Assuming the 90 days trading horizon Software Circle plc is expected to generate 1.35 times more return on investment than Workspace Group. However, Software Circle is 1.35 times more volatile than Workspace Group PLC. It trades about 0.04 of its potential returns per unit of risk. Workspace Group PLC is currently generating about -0.03 per unit of risk. If you would invest  2,800  in Software Circle plc on April 22, 2025 and sell it today you would earn a total of  100.00  from holding Software Circle plc or generate 3.57% return on investment over 90 days.
Time Period3 Months [change]
DirectionMoves Against 
StrengthInsignificant
Accuracy100.0%
ValuesDaily Returns

Software Circle plc  vs.  Workspace Group PLC

 Performance 
       Timeline  
Software Circle plc 

Risk-Adjusted Performance

Weak

 
Weak
 
Strong
Compared to the overall equity markets, risk-adjusted returns on investments in Software Circle plc are ranked lower than 2 (%) of all global equities and portfolios over the last 90 days. In spite of rather sound technical and fundamental indicators, Software Circle is not utilizing all of its potentials. The newest stock price tumult, may contribute to shorter-term losses for the shareholders.
Workspace Group PLC 

Risk-Adjusted Performance

Very Weak

 
Weak
 
Strong
Over the last 90 days Workspace Group PLC has generated negative risk-adjusted returns adding no value to investors with long positions. In spite of rather sound technical and fundamental indicators, Workspace Group is not utilizing all of its potentials. The latest stock price tumult, may contribute to shorter-term losses for the shareholders.

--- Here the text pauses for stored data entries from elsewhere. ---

-- the central fact: A's strip equals B's strip
lemma strip_eq (w : List Char) :
    izSecond (izFirst w w 0) (izFirst w w 0).reverse 0 = altStrip w := by
  cases hany : w.any PySem.Chars.isalnum with
  | false =>
    have h1 : izFirst w w 0 = [] := by rw [izFirst_spec]; simp [hany]
    have h2 : altIdxs w = [] := by rw [altIdxs_eq, idxsFrom_eq_nil_iff]; exact hany
    rw [h1]
    simp [izSecond, altStrip, h2]
  | true =>
    -- the A side
    have hqw : ¬ ∀ x ∈ w, qna x := by
      obtain ⟨x, hx, hpx⟩ := List.any_eq_true.mp hany
      intro hall
      have := hall x hx
      simp [qna, hpx] at this
    have ha : izFirst w w 0 = w.dropWhile qna := by
      rw [izFirst_spec]
      rw [if_pos hany]
      rw [PySem.List.slice_from w (by positivity)]
      have : ((0 : Int) + (w.takeWhile qna).length).toNat = (w.takeWhile qna).length := by omega
      rw [this]
      nth_rewrite 2 [← List.takeWhile_append_dropWhile (p := qna) (l := w)]
      exact List.drop_left
    set a := w.dropWhile qna with hadef
    have hane : a ≠ [] := by
      rw [hadef, ne_eq, List.dropWhile_eq_nil_iff]
      exact hqw
    have hhead : PySem.Chars.isalnum (a.head hane) = true := by
      have := List.head_dropWhile_not qna (l := w) (by rw [← hadef]; exact hane)
      revert this
      simp [qna, hadef]
    have harev : a.reverse.any PySem.Chars.isalnum = true :=
      List.any_eq_true.mpr ⟨a.head hane, List.mem_reverse.mpr (List.head_mem hane), hhead⟩
    set t' := (a.reverse.takeWhile qna).length with ht'def
    have ht'lt : t' < a.length := by
      have := takeWhile_length_lt harev
      simpa using this
    have hAval : izSecond a a.reverse 0 = a.take (a.length - t') := by
      rw [izSecond_spec, if_pos harev, ← ht'def]
      by_cases ht0 : t' = 0
      · rw [if_pos (by simp [ht0])]
        rw [ht0]
        simp
      · rw [if_neg (by omega)]
        rw [slice_neg_to a _ (by omega) (by simp; omega)]
        congr 1
        omega
    -- the B side
    have hidxne : altIdxs w ≠ [] := by
      rw [altIdxs_eq, ne_eq, idxsFrom_eq_nil_iff]
      simp [hany]
    set t := (w.reverse.takeWhile qna).length with htdef
    have htlt : t < w.length := by
      have := takeWhile_length_lt (l := w.reverse) (by simpa using hany)
      simpa using this
    have hhd : (altIdxs w).head hidxne = ((w.takeWhile qna).length : Int) := by
      have h1 := idxsFrom_head w 0 hany
      rw [← altIdxs_eq] at h1
      rw [List.head?_eq_some_head hidxne] at h1
      have := Option.some.inj h1
      rw [this]; ring
    have hlast : (altIdxs w).getLast hidxne = ((w.length : Int) - 1 - t) := by
      have h1 := idxsFrom_last w 0 hany
      rw [← altIdxs_eq] at h1
      rw [List.getLast?_eq_some_getLast hidxne] at h1
      have := Option.some.inj h1
      rw [this]; ring
    have hBval : altStrip w = (w.drop (w.takeWhile qna).length).take (w.length - t - (w.takeWhile qna).length) := by
      simp only [altStrip]
      rw [dif_neg hidxne, hhd, hlast]
      have hb2 : ((w.length : Int) - 1 - t + 1) = ((w.length - t : Nat) : Int) := by
        push_cast [Nat.cast_sub htlt.le]; ring
      rw [hb2, PySem.List.slice_natCast]
    have hdrop : w.drop (w.takeWhile qna).length = a := by
      nth_rewrite 2 [← List.takeWhile_append_dropWhile (p := qna) (l := w)]
      exact List.drop_left
    have htt : t = t' := by
      rw [htdef, ht'def]
      congr 1
      have hw_split : w.reverse = a.reverse ++ (w.takeWhile qna).reverse := by
        rw [← List.reverse_append, List.takeWhile_append_dropWhile]
      rw [hw_split]
      exact takeWhile_append_of_exists
        ⟨a.head hane, List.mem_reverse.mpr (List.head_mem hane), hhead⟩
    rw [ha, hAval, hBval, hdrop]
    congr 1
    have hlen : a.length = w.length - (w.takeWhile qna).length := by
      rw [← hdrop, List.length_drop]
    omega




lemma izloci_eq_altStrip (word : String) :
    izloci_besedo word = String.ofList (altStrip word.toList) := by
  simp only [izloci_besedo]
  exact congrArg String.ofList (strip_eq word.toList)

lemma guard_eq (a : List String) (temp : List String) :
    a.foldl (fun temp w => if a ≠ [] then (if w ∉ temp then temp ++ [w] else temp) else temp) temp
      = a.foldl (fun temp w => if w ∉ temp then temp ++ [w] else temp) temp := by
  apply PySem.List.foldl_congr_mem
  intro acc x hx
  rw [if_pos (List.ne_nil_of_mem hx)]

lemma inner_eq (c : String) (words : List String) (acc : List String) :
    ((words.foldl (fun temp word => if PySem.Str.startswith word c then temp ++ [word] else temp) []).foldl
        (fun result word => result ++ [izloci_besedo word]) []).foldl
      (fun temp w => if w ∉ temp then temp ++ [w] else temp) acc
    = words.foldl (fun result word =>
        if PySem.Str.startswith word c then
          let x := String.ofList (altStrip word.toList)
          if x ∉ result then result ++ [x] else result
        else result) acc := by
  rw [PySem.List.foldl_append_if_eq_filter, PySem.List.foldl_append_singleton_eq_map]
  simp only [List.nil_append]
  rw [List.foldl_map]
  rw [← PySem.List.foldl_if_eq_foldl_filter]
  apply PySem.List.foldl_congr_mem
  intro a x _
  simp only [izloci_eq_altStrip]

-- ===== VERDICT (by name: the statement is the Claim_ definition above) =====
theorem zberi_se_zacne_z_spec : Claim_equal_zberi_se_zacne_z := by
  intro tweets c _
  unfold Spec_zberi_se_zacne_z zberi_se_zacne_z zberi_se_zacne_z_alt
  apply PySem.List.foldl_congr_mem
  intro acc tweet _
  rw [guard_eq]
  simp only [se_zacne_z]
  exact inner_eq c (PySem.Str.split₀ tweet) acc
-- ===== VERDICT (by name: the statement is the Claim_ definition above) =====
theorem build_changed_score_history_rows_spec : Claim_equal_build_changed_score_history_rows := by
  intro cdr labels hist _hdom hpre
  unfold Spec_build_changed_score_history_rows
  unfold build_changed_score_history_rows build_changed_score_history_rows_alt
  apply PySem.List.foldl_congr_mem'
  intro row hrow acc
  cases hu : pvUnpack3 row with
  | none => rfl
  | some cis =>
    simp only [Option.elim]
    refine congrArg (fun z => acc ++ [z]) ?_
    apply PySem.List.foldl_congr_mem'
    intro lab hlab rv
    refine congrArg (fun z => rv ++ [z]) ?_
    exact pvCell_eq hist labels lab cis.1 cis.2.1 cis.2.2 hpre.2 hlab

Software Circle and Workspace Group Volatility Contrast

   Predicted Return Density   
       Returns  

Pair Trading with Software Circle and Workspace Group

The main advantage of trading using opposite Software Circle and Workspace Group positions is that it hedges away some unsystematic risk. Because of two separate transactions, even if Software Circle position performs unexpectedly, Workspace Group can make up some of the losses. Pair trading also minimizes risk from directional movements in the market. For example, if an entire industry or sector drops because of unexpected headlines, the short position in Workspace Group will offset losses from the drop in Workspace Group's long position.
The idea behind Software Circle plc and Workspace Group PLC pairs trading is to make the combined position market-neutral, meaning the overall market's direction will not affect its win or loss (or potential downside or upside). This can be achieved by designing a pairs trade with two highly correlated stocks or equities that operate in a similar space or sector, making it possible to obtain profits through simple and relatively low-risk investment.
Check out your portfolio center.
Note that this page's information should be used as a complementary analysis to find the right mix of equity instruments to add to your existing portfolios or create a brand new portfolio. You can also try the Correlation Analysis module to reduce portfolio risk simply by holding instruments which are not perfectly correlated.